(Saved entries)
-- pv_equiv track=rewrite | github.com/nOOne-is-hier/TIS | SWEA/1494.사랑의_카운슬러/1494.사랑의_카운슬러4.py | calculate_vector_sum
-- ===== SOURCE A (Python) =====
-- def calculate_vector_sum(coordinates, case, n):
--     vector_x, vector_y = 0, 0
--
--     for i in range(n):
--         if i in case:
--             vector_x += coordinates[i][0]
--             vector_y += coordinates[i][1]
--         else:
--             vector_x -= coordinates[i][0]
--             vector_y -= coordinates[i][1]
--
--     return vector_x ** 2 + vector_y ** 2
-- ===== SOURCE B (Python) =====
-- def calculate_vector_sum(coordinates, case, n):
--     # indices actually contributing positively: distinct case entries inside range(n)
--     chosen = {c for c in case if 0 <= c < n}
--     total_x = total_y = 0
--     for i in range(n):
--         x, y = coordinates[i]
--         total_x += x
--         total_y += y
--     case_x = case_y = 0
--     for i in chosen:
--         x, y = coordinates[i]
--         case_x += x
--         case_y += y
--     # signed sum = case_sum - (total - case_sum) = 2*case_sum - total
--     return (2 * case_x - total_x) ** 2 + (2 * case_y - total_y) ** 2
-- ===== Notes on version B (the rewrite author's own statement) =====
-- stated objective: faster
-- what changed: B removes A's per-index linear membership scan 'i in case': it builds a hash set of the valid case indices once, sums all coordinates in one pass and sums the chosen coordinates by iterating the set, combining them via signed_sum = 2*case_sum - total_sum.
import Mathlib
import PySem

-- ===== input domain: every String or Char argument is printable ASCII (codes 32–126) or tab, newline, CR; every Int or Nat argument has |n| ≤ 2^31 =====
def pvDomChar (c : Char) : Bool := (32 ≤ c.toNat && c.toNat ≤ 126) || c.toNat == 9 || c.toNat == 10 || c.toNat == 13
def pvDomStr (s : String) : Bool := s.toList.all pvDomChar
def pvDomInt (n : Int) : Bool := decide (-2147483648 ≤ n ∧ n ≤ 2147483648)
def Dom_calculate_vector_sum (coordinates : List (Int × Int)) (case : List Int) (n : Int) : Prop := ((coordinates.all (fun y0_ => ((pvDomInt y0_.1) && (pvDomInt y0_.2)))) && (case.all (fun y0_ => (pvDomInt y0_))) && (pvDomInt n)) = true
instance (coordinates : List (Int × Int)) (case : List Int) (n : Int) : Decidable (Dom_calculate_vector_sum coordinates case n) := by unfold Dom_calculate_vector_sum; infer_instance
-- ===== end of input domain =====

-- B replaces A's per-index membership scan by a hash set of valid case indices plus two
-- staged sums combined via signed_sum = 2*case_sum - total_sum (objective: faster, O(n+|case|)).


-- ===== PORT A =====
-- A: one loop over range(n); add coordinates[i] when i ∈ case, else subtract it
def calculate_vector_sum (coordinates : List (Int × Int)) (case : List Int) (n : Int) : Int :=
  let v := (PySem.List.pyRange 0 n 1).foldl
    (fun v i =>
      let c := PySem.List.pyGetD coordinates i (0, 0)
      if i ∈ case then (v.1 + c.1, v.2 + c.2) else (v.1 - c.1, v.2 - c.2))
    (0, 0)
  v.1 ^ 2 + v.2 ^ 2

-- ===== PORT B =====
-- B: the set of distinct case entries inside range(n)
def pvChosen (case : List Int) (n : Int) : PySem.Set Int :=
  PySem.Set.ofList (case.filter (fun c => decide (0 ≤ c ∧ c < n)))

def calculate_vector_sum_alt (coordinates : List (Int × Int)) (case : List Int) (n : Int) : Int :=
  let chosen := pvChosen case n
  let t := (PySem.List.pyRange 0 n 1).foldl
    (fun a i =>
      let c := PySem.List.pyGetD coordinates i (0, 0)
      (a.1 + c.1, a.2 + c.2)) (0, 0)
  let s := chosen.foldl
    (fun a i =>
      let c := PySem.List.pyGetD coordinates i (0, 0)
      (a.1 + c.1, a.2 + c.2)) (0, 0)
  (2 * s.1 - t.1) ^ 2 + (2 * s.2 - t.2) ^ 2

-- ===== PRECONDITION & SPEC =====
-- Pre_ excludes only inputs where A raises IndexError: an index i with 0 ≤ i < n beyond coordinates
def Pre_calculate_vector_sum (coordinates : List (Int × Int)) (case : List Int) (n : Int) : Prop :=
  n ≤ (coordinates.length : Int)
instance (coordinates : List (Int × Int)) (case : List Int) (n : Int) : Decidable (Pre_calculate_vector_sum coordinates case n) := by unfold Pre_calculate_vector_sum; infer_instance

def pvWitness_calculate_vector_sum : (List (Int × Int)) × List Int × Int := ([(1, 2), (-3, 4), (5, -6)], [0, 2], 3)

def Spec_calculate_vector_sum (coordinates : List (Int × Int)) (case : List Int) (n : Int) (out : Int) : Prop := out = calculate_vector_sum_alt coordinates case n
instance (coordinates : List (Int × Int)) (case : List Int) (n : Int) (out : Int) : Decidable (Spec_calculate_vector_sum coordinates case n out) := by unfold Spec_calculate_vector_sum; infer_instance

-- ===== CLAIM (what is proved, stated in full; the proofs are below) =====
def Claim_equal_calculate_vector_sum : Prop := ∀ (coordinates : List (Int × Int)) (case : List Int) (n : Int), Dom_calculate_vector_sum coordinates case n → Pre_calculate_vector_sum coordinates case n → Spec_calculate_vector_sum coordinates case n (calculate_vector_sum coordinates case n)

-- ===== LEMMAS AND PROOFS =====

-- A's loop step, written with the ± folded into the added quantity (per component)
theorem pv_stepA_eq (coordinates : List (Int × Int)) (case : List Int) :
    (fun (v : Int × Int) (i : Int) =>
      let c := PySem.List.pyGetD coordinates i (0, 0)
      if i ∈ case then (v.1 + c.1, v.2 + c.2) else (v.1 - c.1, v.2 - c.2))
    = fun v i =>
      (v.1 + (if i ∈ case then (PySem.List.pyGetD coordinates i (0, 0)).1
              else -(PySem.List.pyGetD coordinates i (0, 0)).1),
       v.2 + (if i ∈ case then (PySem.List.pyGetD coordinates i (0, 0)).2
              else -(PySem.List.pyGetD coordinates i (0, 0)).2)) := by
  funext v i
  by_cases h : i ∈ case <;> simp [h, Prod.ext_iff] <;> constructor <;> ring

-- A's signed per-element sum over any list, split into case part and total part
theorem pv_sum_split (case : List Int) (g : Int → Int) (l : List Int) :
    (l.map (fun i => if i ∈ case then g i else -g i)).sum
      = 2 * ((l.filter (fun i => decide (i ∈ case))).map g).sum - (l.map g).sum := by
  induction l with
  | nil => simp
  | cons i l ih =>
    by_cases h : i ∈ case <;> simp [List.filter_cons, h, ih] <;> ring

-- the filtered range and B's chosen set are permutations (same members, both nodup)
theorem pv_perm (case : List Int) (n : Int) :
    ((PySem.List.pyRange 0 n 1).filter (fun i => decide (i ∈ case))).Perm (pvChosen case n) := by
  unfold pvChosen
  rw [List.perm_ext_iff_of_nodup
      (List.Nodup.filter _ (PySem.List.nodup_pyRange_one 0 n)) (PySem.Set.nodup_ofList _)]
  intro a
  simp [List.mem_filter, PySem.List.mem_pyRange_one, PySem.Set.mem_ofList]
  tauto

theorem pv_chosen_sum (case : List Int) (n : Int) (g : Int → Int) :
    (((PySem.List.pyRange 0 n 1).filter (fun i => decide (i ∈ case))).map g).sum
      = ((pvChosen case n).map g).sum := ((pv_perm case n).map g).sum_eq

-- ===== VERDICT (by name: the statement is the Claim_ definition above) =====
theorem calculate_vector_sum_spec : Claim_equal_calculate_vector_sum := by
  intro coordinates case n _ _
  unfold Spec_calculate_vector_sum calculate_vector_sum calculate_vector_sum_alt
  simp only [pv_stepA_eq]
  rw [PySem.List.foldl_prod_mk
        (f := fun s i => s + (if i ∈ case then (PySem.List.pyGetD coordinates i (0, 0)).1
                              else -(PySem.List.pyGetD coordinates i (0, 0)).1))
        (g := fun s i => s + (if i ∈ case then (PySem.List.pyGetD coordinates i (0, 0)).2
                              else -(PySem.List.pyGetD coordinates i (0, 0)).2)),
      PySem.List.foldl_prod_mk
        (f := fun s i => s + (PySem.List.pyGetD coordinates i (0, 0)).1)
        (g := fun s i => s + (PySem.List.pyGetD coordinates i (0, 0)).2),
      PySem.List.foldl_prod_mk
        (f := fun s i => s + (PySem.List.pyGetD coordinates i (0, 0)).1)
        (g := fun s i => s + (PySem.List.pyGetD coordinates i (0, 0)).2)]
  simp only [PySem.List.foldl_add, zero_add]
  rw [pv_sum_split case (fun i => (PySem.List.pyGetD coordinates i (0, 0)).1),
      pv_sum_split case (fun i => (PySem.List.pyGetD coordinates i (0, 0)).2),
      pv_chosen_sum case n (fun i => (PySem.List.pyGetD coordinates i (0, 0)).1),
      pv_chosen_sum case n (fun i => (PySem.List.pyGetD coordinates i (0, 0)).2)]
theorem pvFa_trans {u v w : List Int} (h1 : List.Forall₂ pvR u v) (h2 : List.Forall₂ pvR v w) :
    List.Forall₂ pvR u w := by
  induction h1 generalizing w with
  | nil => cases h2; exact List.Forall₂.nil
  | cons hab h ih =>
    cases h2 with
    | cons hbc h2 =>
      exact List.Forall₂.cons
        ⟨hab.1.trans hbc.1, fun hw => (hab.2 (fun hv => hw (hbc.1.mp hv))).trans (hbc.2 hw)⟩
        (ih h2)

theorem pvSelOne_odd (a : Int) (ys : List Int) (ha : PySem.Int.mod a 2 = 1) :
    PySem.Int.mod (pvSelOne a ys).1 2 = 1 := by
  induction ys generalizing a with
  | nil => exact ha
  | cons y ys ih =>
    simp only [pvSelOne]
    split
    · exact ih y (by rename_i h; exact h.1)
    · exact ih a ha

theorem pvSelOne_fa2 (a : Int) (ys : List Int) (ha : PySem.Int.mod a 2 = 1) :
    List.Forall₂ pvR (pvSelOne a ys).2 ys := by
  induction ys generalizing a with
  | nil => exact List.Forall₂.nil
  | cons y ys ih =>
    simp only [pvSelOne]
    split
    · rename_i h
      exact List.Forall₂.cons ⟨iff_of_true ha h.1, fun hy => absurd h.1 hy⟩ (ih y h.1)
    · exact List.Forall₂.cons (pvR_refl y) (ih a ha)

theorem pvExSort_fa (n : Nat) : ∀ l : List Int, l.length = n →
    List.Forall₂ pvR (pvExSort l) l := by
  induction n with
  | zero =>
    intro l hl
    have : l = [] := List.eq_nil_of_length_eq_zero hl
    subst this; simp [pvExSort]
  | succ n ih =>
    intro l hl
    match l, hl with
    | x :: xs, hl =>
      have hxs : xs.length = n := by simpa using hl
      by_cases hx : PySem.Int.mod x 2 = 1
      · simp only [pvExSort, if_pos hx]
        refine List.Forall₂.cons ⟨iff_of_true (pvSelOne_odd x xs hx) hx, fun h => absurd hx h⟩ ?_
        exact pvFa_trans (ih _ (by simp [pvSelOne_len, hxs])) (pvSelOne_fa2 x xs hx)
      · simp only [pvExSort, if_neg hx]
        exact List.Forall₂.cons (pvR_refl x) (ih xs hxs)

theorem pvSelOne_perm (a : Int) (ys : List Int) :
    ((pvSelOne a ys).1 :: (pvSelOne a ys).2).Perm (a :: ys) := by
  induction ys generalizing a with
  | nil => exact List.Perm.refl _
  | cons y ys ih =>
    simp only [pvSelOne]
    split
    · exact (List.Perm.swap a (pvSelOne y ys).1 (pvSelOne y ys).2).trans ((ih y).cons a)
    · exact (List.Perm.swap y (pvSelOne a ys).1 (pvSelOne a ys).2).trans
        (((ih a).cons y).trans (List.Perm.swap a y ys))

theorem pvExSort_perm (n : Nat) : ∀ l : List Int, l.length = n → (pvExSort l).Perm l := by
  induction n with
  | zero =>
    intro l hl
    have : l = [] := List.eq_nil_of_length_eq_zero hl
    subst this; simp [pvExSort]
  | succ n ih =>
    intro l hl
    match l, hl with
    | x :: xs, hl =>
      have hxs : xs.length = n := by simpa using hl
      by_cases hx : PySem.Int.mod x 2 = 1
      · simp only [pvExSort, if_pos hx]
        exact ((ih _ (by simp [pvSelOne_len, hxs])).cons _).trans (pvSelOne_perm x xs)
      · simp only [pvExSort, if_neg hx]
        exact (ih xs hxs).cons x

theorem pvSelOne_min (a : Int) (ys : List Int) :
    (pvSelOne a ys).1 ≤ a ∧
      ∀ z ∈ (pvSelOne a ys).2, PySem.Int.mod z 2 = 1 → (pvSelOne a ys).1 ≤ z := by
  induction ys generalizing a with
  | nil => exact ⟨le_refl a, by simp [pvSelOne]⟩
  | cons y ys ih =>
    simp only [pvSelOne]
    split
    · rename_i h
      refine ⟨le_trans (ih y).1 (le_of_lt h.2), ?_⟩
      intro z hz hzodd
      rcases List.mem_cons.mp hz with rfl | hz
      · exact le_trans (ih y).1 (le_of_lt h.2)
      · exact (ih y).2 z hz hzodd
    · rename_i h
      refine ⟨(ih a).1, ?_⟩
      intro z hz hzodd
      rcases List.mem_cons.mp hz with rfl | hz
      · have : ¬ a > z := fun hgt => h ⟨hzodd, hgt⟩
        exact le_trans (ih a).1 (le_of_not_gt this)
      · exact (ih a).2 z hz hzodd

theorem pvExSort_sortedOdds (n : Nat) : ∀ l : List Int, l.length = n →
    ((pvExSort l).filter (fun x => decide (PySem.Int.mod x 2 = 1))).Pairwise (· ≤ ·) := by
  induction n with
  | zero =>
    intro l hl
    have : l = [] := List.eq_nil_of_length_eq_zero hl
    subst this; simp [pvExSort]
  | succ n ih =>
    intro l hl
    match l, hl with
    | x :: xs, hl =>
      have hxs : xs.length = n := by simpa using hl
      by_cases hx : PySem.Int.mod x 2 = 1
      · simp only [pvExSort, if_pos hx]
        rw [List.filter_cons_of_pos (by simp only [decide_eq_true_eq]; exact pvSelOne_odd x xs hx)]
        refine List.Pairwise.cons ?_ (ih _ (by simp [pvSelOne_len, hxs]))
        intro z hz
        have hz' := List.mem_filter.mp hz
        have hzmem : z ∈ (pvSelOne x xs).2 :=
          (pvExSort_perm _ _ (rfl)).mem_iff.mp hz'.1
        exact (pvSelOne_min x xs).2 z hzmem (by simpa using hz'.2)
      · simp only [pvExSort, if_neg hx]
        rw [List.filter_cons_of_neg (by simp only [decide_eq_true_eq]; exact hx)]
        exact ih xs hxs

theorem pvFill_eq (z l : List Int) (h : List.Forall₂ pvR z l) :
    z = pvFill l (z.filter (fun x => decide (PySem.Int.mod x 2 = 1))) := by
  induction h with
  | nil => rfl
  | cons hab h ih =>
    rename_i a b zs ls
    by_cases hb : PySem.Int.mod b 2 = 1
    · have ha : PySem.Int.mod a 2 = 1 := hab.1.mpr hb
      rw [List.filter_cons_of_pos (by simp only [decide_eq_true_eq]; exact ha)]
      simp only [pvFill, if_pos hb]
      rw [← ih]
    · have hb' : a = b := hab.2 hb
      have ha : ¬ PySem.Int.mod a 2 = 1 := by rw [hb']; exact hb
      rw [List.filter_cons_of_neg (by simp only [decide_eq_true_eq]; exact ha)]
      simp only [pvFill, if_neg hb]
      rw [← ih, hb']

theorem pv_main (l : List Int) : algoritma l = algoritma_alt l := by
  rw [algoritma_eq_exSort]
  have hsorted : PySem.List.sorted (l.filter (fun x => decide (PySem.Int.mod x 2 = 1)))
      (fun x => x) false
      = (pvExSort l).filter (fun x => decide (PySem.Int.mod x 2 = 1)) :=
    PySem.List.sorted_id_eq_of_perm_of_pairwise _ _
      ((pvExSort_perm l.length l rfl).filter _)
      (pvExSort_sortedOdds l.length l rfl)
  unfold algoritma_alt
  rw [hsorted]
  exact pvFill_eq (pvExSort l) l (pvExSort_fa l.length l rfl)

-- ===== VERDICT (by name: the statement is the Claim_ definition above) =====
theorem algoritma_spec : Claim_equal_algoritma := by
  intro l _
  unfold Spec_algoritma
  exact pv_main l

(Task brief) When you reach the line with "induction h with" in the records above, start writing out lines exactly, and stop once the line with "simp only [pvFill, if_pos hb]" has been written; include nothing else.

(Problem solution)
  induction h with
  | nil => rfl
  | cons hab h ih =>
    rename_i a b zs ls
    by_cases hb : PySem.Int.mod b 2 = 1
    · have ha : PySem.Int.mod a 2 = 1 := hab.1.mpr hb
      rw [List.filter_cons_of_pos (by simp only [decide_eq_true_eq]; exact ha)]
      simp only [pvFill, if_pos hb]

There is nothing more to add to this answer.